Required: pip install the-edge-agent[llamaindex] or pip install llama-index>=0.10.0 llama-index-core>=0.10.0
Fallback: When LlamaIndex is not available, rag.llamaindex.query falls back to native vector.query. Other actions return an error with success: false.
Settings Configuration#
settings:
llamaindex:
index_path: "./vector_store" # Default index path
embedding_model: text-embedding-3-small # OpenAI embedding model
embedding_base_url: null # Custom API URL (for local/compatible)

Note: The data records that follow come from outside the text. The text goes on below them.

-- pv_equiv track=rewrite | github.com/daniel-reich/turbo-robot | WsGjnhMdjsvzyuk5q_22.py | dashed
-- ===== SOURCE A (Python) =====
-- def dashed(txt):
--   vows = "aeiouAEIOU"
--   arr = []
--   for c in txt:
--     if c in vows:
--       arr.append("-{0}-".format(c))
--     else : arr.append(c)
--   return "".join(arr)
-- ===== SOURCE B (Python) =====
-- import re
--
-- def dashed(txt):
--   return re.sub(r'[aeiouAEIOU]', r'-\g<0>-', txt)
-- ===== Notes on version B (the rewrite author's own statement) =====
-- stated objective: idiomatic
-- what changed: The explicit per-character loop with a list accumulator and join is replaced by a single regex substitution that lets the regex engine do the traversal and per-match wrapping.
import Mathlib
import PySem

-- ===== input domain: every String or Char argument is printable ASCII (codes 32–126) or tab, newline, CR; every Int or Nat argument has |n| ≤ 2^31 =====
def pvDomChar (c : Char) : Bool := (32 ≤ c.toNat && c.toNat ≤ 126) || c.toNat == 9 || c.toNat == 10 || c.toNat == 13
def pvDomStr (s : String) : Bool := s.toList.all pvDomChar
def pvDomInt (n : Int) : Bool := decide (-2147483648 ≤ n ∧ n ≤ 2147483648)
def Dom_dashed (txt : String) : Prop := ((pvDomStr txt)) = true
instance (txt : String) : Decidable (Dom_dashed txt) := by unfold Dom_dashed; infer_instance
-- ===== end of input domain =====

-- B replaces the explicit loop + list accumulator + join with a single regex substitution (idiomatic, same cost).


-- ===== PORT A =====
-- literal port: membership test against the vowel string, list of pieces accumulated, then "".join
def dashed (txt : String) : String :=
  let vows := "aeiouAEIOU"
  let arr := txt.toList.foldl (fun arr c =>
    if vows.toList.contains c then arr ++ [String.ofList ['-', c, '-']]
    else arr ++ [String.ofList [c]]) []
  PySem.Str.join "" arr

-- ===== PORT B =====
-- port of re.sub(r'[aeiouAEIOU]', r'-\g<0>-', txt): for THIS pattern (a single-character class)
-- the regex engine replaces each matching character independently, which is exactly this flatMap;
-- the port is exact on all strings.
def dashed_alt (txt : String) : String :=
  String.ofList (txt.toList.flatMap fun c =>
    if c ∈ ['a','e','i','o','u','A','E','I','O','U'] then ['-', c, '-'] else [c])

-- ===== PRECONDITION & SPEC =====
def Spec_dashed (txt : String) (out : String) : Prop := out = dashed_alt txt
instance (txt : String) (out : String) : Decidable (Spec_dashed txt out) := by unfold Spec_dashed; infer_instance

-- ===== CLAIM (what is proved, stated in full; the proofs are below) =====
def Claim_equal_dashed : Prop := ∀ (txt : String), Dom_dashed txt → Spec_dashed txt (dashed txt)

-- ===== LEMMAS AND PROOFS =====

-- "".join is concatenation
theorem join_nil_eq_flatten (ps : List (List Char)) :
    PySem.Chars.join [] ps = ps.flatten := by
  induction ps with
  | nil => simp [PySem.Chars.join_nil]
  | cons p rest ih =>
    cases rest with
    | nil => simp [PySem.Chars.join_singleton]
    | cons q rest' =>
      rw [PySem.Chars.join_cons_cons]
      simp only [List.flatten_cons] at ih ⊢
      rw [ih]
      simp

-- the accumulator loop of A, flattened, is B's flatMap
theorem dashed_foldl_flat (l : List Char) (acc : List String) :
    ((l.foldl (fun arr c =>
        if "aeiouAEIOU".toList.contains c then arr ++ [String.ofList ['-', c, '-']]
        else arr ++ [String.ofList [c]]) acc).map String.toList).flatten
    = (acc.map String.toList).flatten ++ (l.flatMap fun c =>
        if c ∈ ['a','e','i','o','u','A','E','I','O','U'] then ['-', c, '-'] else [c]) := by
  induction l generalizing acc with
  | nil => simp
  | cons c rest ih =>
    have hv : "aeiouAEIOU".toList = ['a','e','i','o','u','A','E','I','O','U'] := by decide
    simp only [List.foldl_cons, List.flatMap_cons]
    rw [ih]
    rw [hv]
    by_cases hc : c ∈ ['a','e','i','o','u','A','E','I','O','U'] <;>
      simp [hc, List.contains_eq_mem]

-- ===== VERDICT =====
theorem dashed_spec : Claim_equal_dashed := by
  intro txt _
  unfold Spec_dashed dashed dashed_alt
  have h := dashed_foldl_flat txt.toList []
  have h2 : (PySem.Str.join ""
      (txt.toList.foldl (fun arr c =>
        if "aeiouAEIOU".toList.contains c then arr ++ [String.ofList ['-', c, '-']]
        else arr ++ [String.ofList [c]]) [])).toList
      = (txt.toList.flatMap fun c =>
          if c ∈ ['a','e','i','o','u','A','E','I','O','U'] then ['-', c, '-'] else [c]) := by
    have h0 : ("" : String).toList = [] := by decide
    rw [PySem.Str.toList_join, h0, join_nil_eq_flatten]
    simpa using h
  have h3 := congrArg String.ofList h2
  simpa using h3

llm_model: gpt-4o-mini # LLM for routing/synthesis
llm_base_url: null # Custom LLM API URL
api_key: "${OPENAI_API_KEY}" # API key (env var)
rag.llamaindex.query#
Execute simple vector query against LlamaIndex index:
- name: retrieve_context
uses: rag.llamaindex.query
with:
query: "{{ state.question }}" # Required
index_path: "./vector_store" # Optional (uses settings default)
similarity_top_k: 5 # Optional (default: 5)
response_mode: compact # Optional: compact, refine, tree_summarize
output: rag_result
Returns:
{
"response": "Synthesized answer from context...",
"nodes": [
{"id": str, "text": str, "metadata": dict}
],
"scores": [0.95, 0.87, ...],
"success": True
}
rag.llamaindex.router#
Router Query Engine for dynamic retrieval strategy selection:
- name: smart_retrieval
uses: rag.llamaindex.router
with:
query: "{{ state.question }}" # Required
engines: # Required: list of engines
- type: vector # Engine type
index_path: "./docs_index" # Path for vector/keyword
description: "Semantic search over documentation"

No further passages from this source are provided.